• **To do**: Find how many lines below hold "over", and give that number as the entire answer.
%%
-- pv_equiv track=rewrite | github.com/ishaanshekhawat/PythonPractice | Generate Fractions.py | generate_fractions
-- ===== SOURCE A (Python) =====
-- def generate_fractions(n):
--     # Step 1: Generate all possible pairs [i, j] where both i and j go from 1 to n
--     ls = []
--     for i in range(1, n+1):
--         for j in range(1, n+1):
--             temp = [i, j]
--             ls.append(temp)
--
--     # Step 2: Keep only pairs where numerator < denominator
--     # (i.e., fractions less than 1)
--     ls1 = []
--     for i in ls:
--         if i[0] < i[1]:
--             ls1.append(i)
--
--     # Step 3: Identify reducible fractions (fractions that can be simplified)
--     ls2 = []
--     for i in ls1:
--         # Check all possible divisors up to the denominator
--         for j in range(2, i[1]):
--             # If both numerator and denominator are divisible by j,
--             # then the fraction can be simplified
--             if i[0] % j == 0 and i[1] % j == 0:
--                 ls2.append(i)
--                 break  # optional: prevents adding duplicates if multiple divisors exist
--
--     # Step 4: Remove reducible fractions from ls1,
--     # leaving only fractions in simplest form
--     for i in ls2:
--         if i in ls1:
--             ls1.remove(i)
--
--     # Step 5: Return the list of irreducible (simplified) fractions
--     return ls1
-- ===== SOURCE B (Python) =====
-- def generate_fractions(n):
--     # single pass: emit [i, j] for i < j <= n with gcd(i, j) == 1 (Euclid, no marking/removal passes)
--     res = []
--     for i in range(1, n + 1):
--         for j in range(i + 1, n + 1):
--             a, b = i, j
--             while b:
--                 a, b = b, a % b
--             if a == 1:
--                 res.append([i, j])
--     return res
-- ===== Notes on version B (the rewrite author's own statement) =====
-- stated objective: faster
-- what changed: A builds all n^2 pairs, filters i<j, scans divisors up to j to mark reducible pairs, then removes each marked pair with list.remove (a linear scan per removal); B is a single double loop over i<j<=n that keeps a pair iff Euclid's gcd is 1.
import Mathlib
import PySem

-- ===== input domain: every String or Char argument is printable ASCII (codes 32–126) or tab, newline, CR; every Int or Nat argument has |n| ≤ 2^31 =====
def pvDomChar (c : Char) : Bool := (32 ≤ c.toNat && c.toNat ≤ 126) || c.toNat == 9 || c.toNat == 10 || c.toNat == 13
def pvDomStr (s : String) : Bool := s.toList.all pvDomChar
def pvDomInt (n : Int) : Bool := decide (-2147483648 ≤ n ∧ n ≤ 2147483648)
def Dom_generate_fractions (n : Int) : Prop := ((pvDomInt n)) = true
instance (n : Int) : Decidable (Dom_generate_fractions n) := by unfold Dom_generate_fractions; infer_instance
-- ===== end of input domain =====

-- B replaces A's generate-all/filter/mark/remove passes by a single double loop that keeps
-- the pairs [i, j] with gcd(i, j) = 1 (Euclid's algorithm); same output, measured faster.


-- ===== PORT A =====
-- literal port of A: step 1 builds all pairs, step 2 filters i < j, step 3 marks reducible
-- pairs (the inner divisor loop with break = List.any), step 4 removes them from ls1.
-- i[0]/i[1] are read with pyGetD (every element is a 2-list, so the index is always in range).
def generate_fractions (n : Int) : List (List Int) :=
  let ls : List (List Int) :=
    (PySem.List.pyRange 1 (n+1) 1).foldl (fun acc i =>
      (PySem.List.pyRange 1 (n+1) 1).foldl (fun acc2 j => acc2 ++ [[i, j]]) acc) []
  let ls1 : List (List Int) :=
    ls.foldl (fun acc p =>
      if PySem.List.pyGetD p 0 0 < PySem.List.pyGetD p 1 0 then acc ++ [p] else acc) []
  let ls2 : List (List Int) :=
    ls1.foldl (fun acc p =>
      if (PySem.List.pyRange 2 (PySem.List.pyGetD p 1 0) 1).any (fun j =>
            PySem.Int.mod (PySem.List.pyGetD p 0 0) j == 0 &&
            PySem.Int.mod (PySem.List.pyGetD p 1 0) j == 0)
      then acc ++ [p] else acc) []
  ls2.foldl (fun cur p =>
    if cur.contains p then (PySem.List.remove? cur p).getD cur else cur) ls1

-- ===== PORT B =====
-- Euclid's loop `while b: a, b = b, a % b`; b is never negative at the call sites below
-- (j ≥ 1, and a % b ∈ [0, b) for b > 0), so the guard `0 < b` is Python's `b != 0` there.
def pyGcd (a b : Int) : Int :=
  if h : 0 < b then pyGcd b (PySem.Int.mod a b) else a
termination_by b.toNat
decreasing_by
  have h2 := PySem.Int.mod_lt a h
  omega

def generate_fractions_alt (n : Int) : List (List Int) :=
  (PySem.List.pyRange 1 (n+1) 1).foldl (fun acc i =>
    (PySem.List.pyRange (i+1) (n+1) 1).foldl (fun acc2 j =>
      if pyGcd i j == 1 then acc2 ++ [[i, j]] else acc2) acc) []

-- ===== PRECONDITION & SPEC =====
def Spec_generate_fractions (n : Int) (out : List (List Int)) : Prop := out = generate_fractions_alt n
instance (n : Int) (out : List (List Int)) : Decidable (Spec_generate_fractions n out) := by unfold Spec_generate_fractions; infer_instance

-- ===== CLAIM (what is proved, stated in full; the proofs are below) =====
def Claim_equal_generate_fractions : Prop := ∀ (n : Int), Dom_generate_fractions n → Spec_generate_fractions n (generate_fractions n)

-- ===== LEMMAS AND PROOFS =====

-- B's Euclid loop computes the (nonnegative) gcd on nonnegative inputs
theorem pyGcd_eq_gcd (a b : Int) (ha : 0 ≤ a) (hb : 0 ≤ b) :
    pyGcd a b = (Int.gcd a b : Int) := by
  by_cases h : 0 < b
  · rw [pyGcd, dif_pos h,
      pyGcd_eq_gcd b (PySem.Int.mod a b) (le_of_lt h) (PySem.Int.mod_nonneg a h),
      PySem.Int.mod_eq_emod_of_pos h, Int.gcd_comm b (a % b), Int.gcd_emod]
  · have hb0 : b = 0 := le_antisymm (not_lt.mp h) hb
    subst hb0
    rw [pyGcd, dif_neg h, Int.gcd_zero_right]
    exact (Int.natAbs_of_nonneg ha).symm
termination_by b.toNat
decreasing_by
  have h2 := PySem.Int.mod_lt a h
  omega

-- A's divisor-scan test (step 3) holds exactly when gcd(i, j) ≠ 1, for 1 ≤ i < j
theorem red_iff (i j : Int) (hi : 1 ≤ i) (hij : i < j) :
    ((PySem.List.pyRange 2 j 1).any (fun d =>
        PySem.Int.mod i d == 0 && PySem.Int.mod j d == 0) = true)
      ↔ pyGcd i j ≠ 1 := by
  rw [List.any_eq_true, pyGcd_eq_gcd i j (by omega) (by omega)]
  have hpos : 0 < (Int.gcd i j : Int) := by
    have : 0 < Int.gcd i j := Int.gcd_pos_of_ne_zero_left j (by omega)
    exact_mod_cast this
  constructor
  · rintro ⟨d, hd, hdiv⟩
    rw [PySem.List.mem_pyRange_one] at hd
    simp only [Bool.and_eq_true, beq_iff_eq] at hdiv
    have hdn : ((d.toNat : Int)) = d := Int.toNat_of_nonneg (by omega)
    have h1 : (d.toNat : Int) ∣ i := by rw [hdn]; exact (PySem.Int.mod_eq_zero_iff_dvd i d).mp hdiv.1
    have h2 : (d.toNat : Int) ∣ j := by rw [hdn]; exact (PySem.Int.mod_eq_zero_iff_dvd j d).mp hdiv.2
    have hg : d.toNat ∣ Int.gcd i j := Int.dvd_gcd h1 h2
    have := Int.le_of_dvd hpos (by rw [← hdn]; exact_mod_cast hg : d ∣ (Int.gcd i j : Int))
    omega
  · intro hne
    refine ⟨(Int.gcd i j : Int), ?_, ?_⟩
    · rw [PySem.List.mem_pyRange_one]
      have hle := Int.le_of_dvd (by omega) (Int.gcd_dvd_left i j)
      omega
    · simp only [Bool.and_eq_true, beq_iff_eq, PySem.Int.mod_eq_zero_iff_dvd]
      exact ⟨Int.gcd_dvd_left i j, Int.gcd_dvd_right i j⟩

-- A's step 4: folding guarded remove over ds, starting from a nodup list,
-- filters the elements of ds out
theorem removeFold (ds : List (List Int)) (cur : List (List Int)) (h : cur.Nodup) :
    ds.foldl (fun cur p =>
      if cur.contains p then (PySem.List.remove? cur p).getD cur else cur) cur
    = cur.filter (fun x => !ds.contains x) := by
  induction ds generalizing cur with
  | nil => simp
  | cons p ds ih =>
    simp only [List.foldl_cons]
    by_cases hp : p ∈ cur
    · rw [if_pos (by simpa using hp), PySem.List.remove?_eq_some_erase cur p hp,
        Option.getD_some, ih (cur.erase p) (h.erase p), h.erase_eq_filter p,
        List.filter_filter]
      apply List.filter_congr
      intro x hx
      by_cases hxp : x = p
      · simp [hxp]
      · simp [hxp]
    · rw [if_neg (by simpa using hp), ih cur h]
      apply List.filter_congr
      intro x hx
      have : x ≠ p := fun e => hp (e ▸ hx)
      simp [this]

-- A's step-1 pair table has no duplicates
theorem nodup_pairs (R S : List Int) (hR : R.Nodup) (hS : S.Nodup) :
    (R.flatMap (fun i => S.map (fun j => ([i, j] : List Int)))).Nodup := by
  induction R with
  | nil => simp
  | cons a R ih =>
    simp only [List.flatMap_cons, List.nodup_append]
    refine ⟨hS.map (fun x y hxy => by simpa using hxy), ih hR.of_cons, ?_⟩
    rintro x hx y hy rfl
    simp only [List.mem_map] at hx
    simp only [List.mem_flatMap, List.mem_map] at hy
    obtain ⟨j, hj, rfl⟩ := hx
    obtain ⟨i', hi', j', hj', he⟩ := hy
    have : i' = a := by simpa using congrArg (fun l => l.headI) he
    exact (List.nodup_cons.mp hR).1 (this ▸ hi')

-- removing the q-filtered sublist from l is filtering by ¬q
theorem filter_not_mem_filter (l : List (List Int)) (q : List Int → Bool) :
    l.filter (fun x => !(l.filter q).contains x) = l.filter (fun x => !q x) := by
  apply List.filter_congr
  intro x hx
  simp [List.mem_filter, hx]

-- filtering range(1, b) by (q j ∧ i < j) is filtering range(i+1, b) by q
theorem range_filter_lt (i b : Int) (hi : 1 ≤ i) (hib : i + 1 ≤ b) (q : Int → Bool) :
    (PySem.List.pyRange 1 b 1).filter (fun j => q j && decide (i < j))
    = (PySem.List.pyRange (i+1) b 1).filter q := by
  rw [PySem.List.pyRange_one_append 1 (i+1) b (by omega) hib, List.filter_append]
  have hleft : (PySem.List.pyRange 1 (i+1) 1).filter (fun j => q j && decide (i < j)) = [] := by
    rw [List.filter_eq_nil_iff]
    intro j hj
    rw [PySem.List.mem_pyRange_one] at hj
    simp only [Bool.and_eq_true, decide_eq_true_eq]
    omega
  rw [hleft, List.nil_append]
  apply List.filter_congr
  intro j hj
  rw [PySem.List.mem_pyRange_one] at hj
  have : i < j := by omega
  simp [this]

theorem main_eq (n : Int) : generate_fractions n = generate_fractions_alt n := by
  simp only [generate_fractions, generate_fractions_alt,
    PySem.List.foldl_append_singleton_eq_map, PySem.List.foldl_append_eq_flatMap,
    PySem.List.foldl_append_ite_eq_filter,
    PySem.List.foldl_append_if, List.nil_append]
  rw [removeFold _ _ (((nodup_pairs _ _ (PySem.List.nodup_pyRange_one 1 (n+1))
        (PySem.List.nodup_pyRange_one 1 (n+1)))).filter _)]
  rw [filter_not_mem_filter]
  rw [List.filter_filter, List.filter_flatMap]
  apply List.flatMap_congr
  intro i hi
  rw [PySem.List.mem_pyRange_one] at hi
  rw [List.filter_map]
  congr 1
  rw [List.filter_congr (q := fun j => (pyGcd i j == 1) && decide (i < j)) ?ptwise]
  · exact range_filter_lt i (n+1) (by omega) (by omega) _
  case ptwise =>
    intro j hj
    simp only [Function.comp, PySem.List.pyGetD_zero_cons]
    have h1 : PySem.List.pyGetD ([i, j] : List Int) 1 0 = j := by simp [pysem]
    rw [h1]
    by_cases hij : i < j
    · by_cases hg : pyGcd i j = 1
      · have hA : ¬ ((PySem.List.pyRange 2 j 1).any (fun d =>
            PySem.Int.mod i d == 0 && PySem.Int.mod j d == 0) = true) :=
          fun hA => (red_iff i j (by omega) hij).mp hA hg
        simp [hA, hg, hij]
      · have hA := (red_iff i j (by omega) hij).mpr hg
        simp [hA, hg, hij]
    · simp [hij]

-- ===== VERDICT (by name: the statement is the Claim_ definition above) =====
theorem generate_fractions_spec : Claim_equal_generate_fractions := by
  intro n _hD
  unfold Spec_generate_fractions
  exact main_eq n
-- pv_equiv track=rewrite | github.com/hatanakashumpei/emoji_slack_bot | emoji_bot/plugins.py | encodenewline
-- ===== SOURCE A (Python) =====
-- def encodenewline(text):
--     strings = text.split('_')
--     newstr = ''
--     for index in range(len(strings)):
--         if index != len(strings) - 1:
--             newstr += strings[index]
--             newstr += '\n'
--         else:
--             newstr += strings[index]
--     return newstr
-- ===== SOURCE B (Python) =====
-- def encodenewline(text):
--     return text.replace('_', '\n')
-- ===== Notes on version B (the rewrite author's own statement) =====
-- stated objective: simpler
-- what changed: Replaced the split-into-list plus index loop with last-element branching by a single built-in substitution text.replace('_', '\n').
import Mathlib
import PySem

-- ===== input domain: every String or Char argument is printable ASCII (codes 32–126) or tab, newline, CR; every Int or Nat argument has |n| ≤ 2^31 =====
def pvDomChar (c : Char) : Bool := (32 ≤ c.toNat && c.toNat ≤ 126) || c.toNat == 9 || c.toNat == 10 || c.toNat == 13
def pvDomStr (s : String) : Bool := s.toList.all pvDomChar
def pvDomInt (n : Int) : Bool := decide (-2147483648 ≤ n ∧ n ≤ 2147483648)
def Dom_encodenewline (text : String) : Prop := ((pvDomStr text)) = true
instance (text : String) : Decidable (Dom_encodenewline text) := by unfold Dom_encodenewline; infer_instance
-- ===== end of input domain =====

-- B replaces A's split-into-list plus index loop (with a last-element branch) by the single
-- built-in substitution text.replace('_', '\n'); same result, simpler.

-- ===== PORT A =====
-- text.split('_'): sep "_" is nonempty so split? is always `some`; the .getD [] default is never used.
-- strings[index]: index always in range inside the loop, so the .getD "" default is never used.
def encodenewline (text : String) : String :=
  let strings : List String := (PySem.Str.split? text "_").getD []
  (PySem.List.pyRange 0 (strings.length : Int)).foldl
    (fun newstr index =>
      if index ≠ (strings.length : Int) - 1 then
        (newstr ++ (PySem.List.pyGet? strings index).getD "") ++ "\n"
      else
        newstr ++ (PySem.List.pyGet? strings index).getD "") ""

-- ===== PORT B =====
def encodenewline_alt (text : String) : String :=
  PySem.Str.replace text "_" "\n"

-- ===== PRECONDITION & SPEC =====
def Spec_encodenewline (text : String) (out : String) : Prop := out = encodenewline_alt text
instance (text : String) (out : String) : Decidable (Spec_encodenewline text out) := by unfold Spec_encodenewline; infer_instance

-- ===== CLAIM (what is proved, stated in full; the proofs are below) =====
def Claim_equal_encodenewline : Prop := ∀ (text : String), Dom_encodenewline text → Spec_encodenewline text (encodenewline text)

-- ===== LEMMAS AND PROOFS =====

-- the character substitution both programs realise
def pvSub (c : Char) : Char := if c = '_' then '\n' else c

-- clean recursive form of text.split('_')
def pvSplit1 : List Char → List (List Char)
  | [] => [[]]
  | c :: t =>
    if c = '_' then [] :: pvSplit1 t
    else match pvSplit1 t with
      | [] => [[c]]
      | h :: r => (c :: h) :: r

-- clean recursive form of A's joining loop
def pvGlue : List String → String
  | [] => ""
  | [x] => x
  | x :: y :: r => x ++ "\n" ++ pvGlue (y :: r)

theorem pvSplit1_ne_nil (cs : List Char) : pvSplit1 cs ≠ [] := by
  cases cs with
  | nil => simp [pvSplit1]
  | cons c t =>
    simp only [pvSplit1]
    split
    · simp
    · cases h : pvSplit1 t <;> simp

theorem pvReplace_go_eq (fuel : Nat) :
    ∀ (l acc : List Char), l.length ≤ fuel →
      PySem.Chars.replace.go ['_'] ['\n'] fuel l acc = acc.reverse ++ l.map pvSub := by
  induction fuel with
  | zero =>
    intro l acc h
    have : l = [] := List.eq_nil_of_length_eq_zero (Nat.le_zero.mp h)
    subst this; simp [PySem.Chars.replace.go]
  | succ n ih =>
    intro l acc h
    cases l with
    | nil => simp [PySem.Chars.replace.go]
    | cons c t =>
      simp only [PySem.Chars.replace.go]
      by_cases hc : c = '_'
      · subst hc
        rw [if_pos (by simp [List.isPrefixOf])]
        simp only [List.length_cons] at h
        rw [ih _ _ (by simpa using Nat.le_of_succ_le_succ h)]
        simp [pvSub]
      · rw [if_neg (by simp [List.isPrefixOf]; exact fun q => hc q.symm)]
        simp only [List.length_cons] at h
        rw [ih _ _ (Nat.le_of_succ_le_succ h)]
        simp [pvSub, hc]

theorem pvReplace_eq (cs : List Char) :
    PySem.Chars.replace cs ['_'] ['\n'] = cs.map pvSub := by
  simp only [PySem.Chars.replace, List.isEmpty_cons, Bool.false_eq_true, if_false]
  exact pvReplace_go_eq cs.length cs [] (le_refl _)

theorem pvSplitOn_go_eq (fuel : Nat) :
    ∀ (l cur : List Char) (acc : List (List Char)), l.length < fuel →
      PySem.Chars.splitOn.go ['_'] fuel l cur acc =
        acc.reverse ++ (pvSplit1 l).modifyHead (cur.reverse ++ ·) := by
  induction fuel with
  | zero => intro l cur acc h; omega
  | succ n ih =>
    intro l cur acc h
    cases l with
    | nil => simp [PySem.Chars.splitOn.go, pvSplit1]
    | cons c t =>
      simp only [PySem.Chars.splitOn.go]
      by_cases hc : c = '_'
      · subst hc
        rw [if_pos (by simp [List.isPrefixOf])]
        simp only [List.length_cons] at h
        rw [ih _ _ _ (by simpa using Nat.lt_of_succ_lt_succ h)]
        simp [pvSplit1]
        cases hs : pvSplit1 t with
        | nil => exact absurd hs (pvSplit1_ne_nil t)
        | cons h r => simp
      · rw [if_neg (by simp [List.isPrefixOf]; exact fun q => hc q.symm)]
        simp only [List.length_cons] at h
        rw [ih _ _ _ (Nat.lt_of_succ_lt_succ h)]
        simp only [pvSplit1, if_neg hc]
        cases hs : pvSplit1 t with
        | nil => exact absurd hs (pvSplit1_ne_nil t)
        | cons h r => simp

theorem pvSplitOn_eq (cs : List Char) :
    PySem.Chars.splitOn cs ['_'] = pvSplit1 cs := by
  rw [PySem.Chars.splitOn, pvSplitOn_go_eq (cs.length + 1) cs [] [] (by omega)]
  cases hs : pvSplit1 cs with
  | nil => exact absurd hs (pvSplit1_ne_nil cs)
  | cons h r => simp

theorem pvGlue_cons (x : String) (r : List String) :
    pvGlue (x :: r) = x ++ (if r = [] then "" else "\n" ++ pvGlue r) := by
  cases r with
  | nil => simp [pvGlue]
  | cons y s => simp [pvGlue, String.append_assoc]

theorem pvGlue_map_split1 (cs : List Char) :
    (pvGlue ((pvSplit1 cs).map String.ofList)).toList = cs.map pvSub := by
  induction cs with
  | nil => simp [pvSplit1, pvGlue]
  | cons c t ih =>
    by_cases hc : c = '_'
    · subst hc
      rw [show pvSplit1 ('_' :: t) = [] :: pvSplit1 t from by simp [pvSplit1]]
      simp only [List.map_cons]
      rw [pvGlue_cons]
      have hne : (pvSplit1 t).map String.ofList ≠ [] := by
        simpa using pvSplit1_ne_nil t
      rw [if_neg hne]
      simp [String.toList_append, ih, pvSub]
    · simp only [pvSplit1, if_neg hc]
      cases hs : pvSplit1 t with
      | nil => exact absurd hs (pvSplit1_ne_nil t)
      | cons h r =>
        rw [hs] at ih
        simp only [List.map_cons]
        rw [pvGlue_cons]
        simp only [List.map_cons] at ih
        rw [pvGlue_cons] at ih
        simp only [String.toList_append] at ih ⊢
        simp only [pvSub, if_neg hc]
        simp at ih ⊢
        exact ih

-- A's index loop over the split pieces computes pvGlue of the remaining suffix
theorem pvLoop_eq (xs : List String) :
    ∀ (i : Nat) (acc : String), i < xs.length →
      (PySem.List.pyRange (i : Int) (xs.length : Int)).foldl
        (fun newstr index =>
          if index ≠ (xs.length : Int) - 1 then
            (newstr ++ (PySem.List.pyGet? xs index).getD "") ++ "\n"
          else
            newstr ++ (PySem.List.pyGet? xs index).getD "") acc
        = acc ++ pvGlue (xs.drop i) := by
  intro i
  induction hn : xs.length - i generalizing i with
  | zero => intro acc h; omega
  | succ n ih =>
    intro acc h
    rw [PySem.List.pyRange_one_cons (by exact_mod_cast h)]
    simp only [List.foldl_cons]
    rw [List.drop_eq_getElem_cons h]
    by_cases hlast : i = xs.length - 1
    · -- last index: no newline appended, range is exhausted
      have h1 : (i : Int) = (xs.length : Int) - 1 := by omega
      rw [if_neg (by simp [h1]), PySem.List.pyGet?_natCast]
      have h2 : ((i : Int) + 1) = (xs.length : Int) := by omega
      rw [h2]
      have : PySem.List.pyRange (xs.length : Int) (xs.length : Int) = [] := by
        simp [PySem.List.pyRange]
      rw [this]
      have hd : xs.drop (i + 1) = [] := by
        apply List.drop_eq_nil_of_le; omega
      simp [hd, List.getElem?_eq_getElem h, pvGlue]
    · -- not last: append piece and newline, recurse
      rw [if_pos (by intro hq; apply hlast; omega), PySem.List.pyGet?_natCast]
      have hi1 : i + 1 < xs.length := by omega
      have : ((i : Int) + 1) = ((i + 1 : Nat) : Int) := by push_cast; ring
      rw [this, ih (i + 1) (by omega) _ hi1]
      have hd : xs.drop (i + 1) ≠ [] := by
        intro hq
        have := List.drop_eq_nil_iff.mp hq
        omega
      rw [pvGlue_cons, if_neg hd]
      simp [List.getElem?_eq_getElem h, String.append_assoc]

-- ===== VERDICT (by name: the statement is the Claim_ definition above) =====
theorem encodenewline_spec : Claim_equal_encodenewline := by
  intro text _
  unfold Spec_encodenewline encodenewline encodenewline_alt
  rw [← String.toList_inj]
  have hsplit : (PySem.Str.split? text "_").getD []
      = (pvSplit1 text.toList).map String.ofList := by
    simp [PySem.Str.split?, PySem.Chars.split?, pvSplitOn_eq]
  simp only [hsplit]
  have hne : (pvSplit1 text.toList).map String.ofList ≠ [] := by
    simpa using pvSplit1_ne_nil text.toList
  have hlen : 0 < ((pvSplit1 text.toList).map String.ofList).length := by
    cases h : (pvSplit1 text.toList).map String.ofList with
    | nil => exact absurd h hne
    | cons a b => simp
  have := pvLoop_eq ((pvSplit1 text.toList).map String.ofList) 0 "" hlen
  simp only [Int.natCast_zero] at this
  rw [this, String.empty_append, PySem.Str.toList_replace]
  have ho : ("_" : String).toList = ['_'] := by decide
  have hn : ("\n" : String).toList = ['\n'] := by decide
  rw [ho, hn, pvReplace_eq, List.drop_zero, pvGlue_map_split1]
%%
• **Solution below**: 3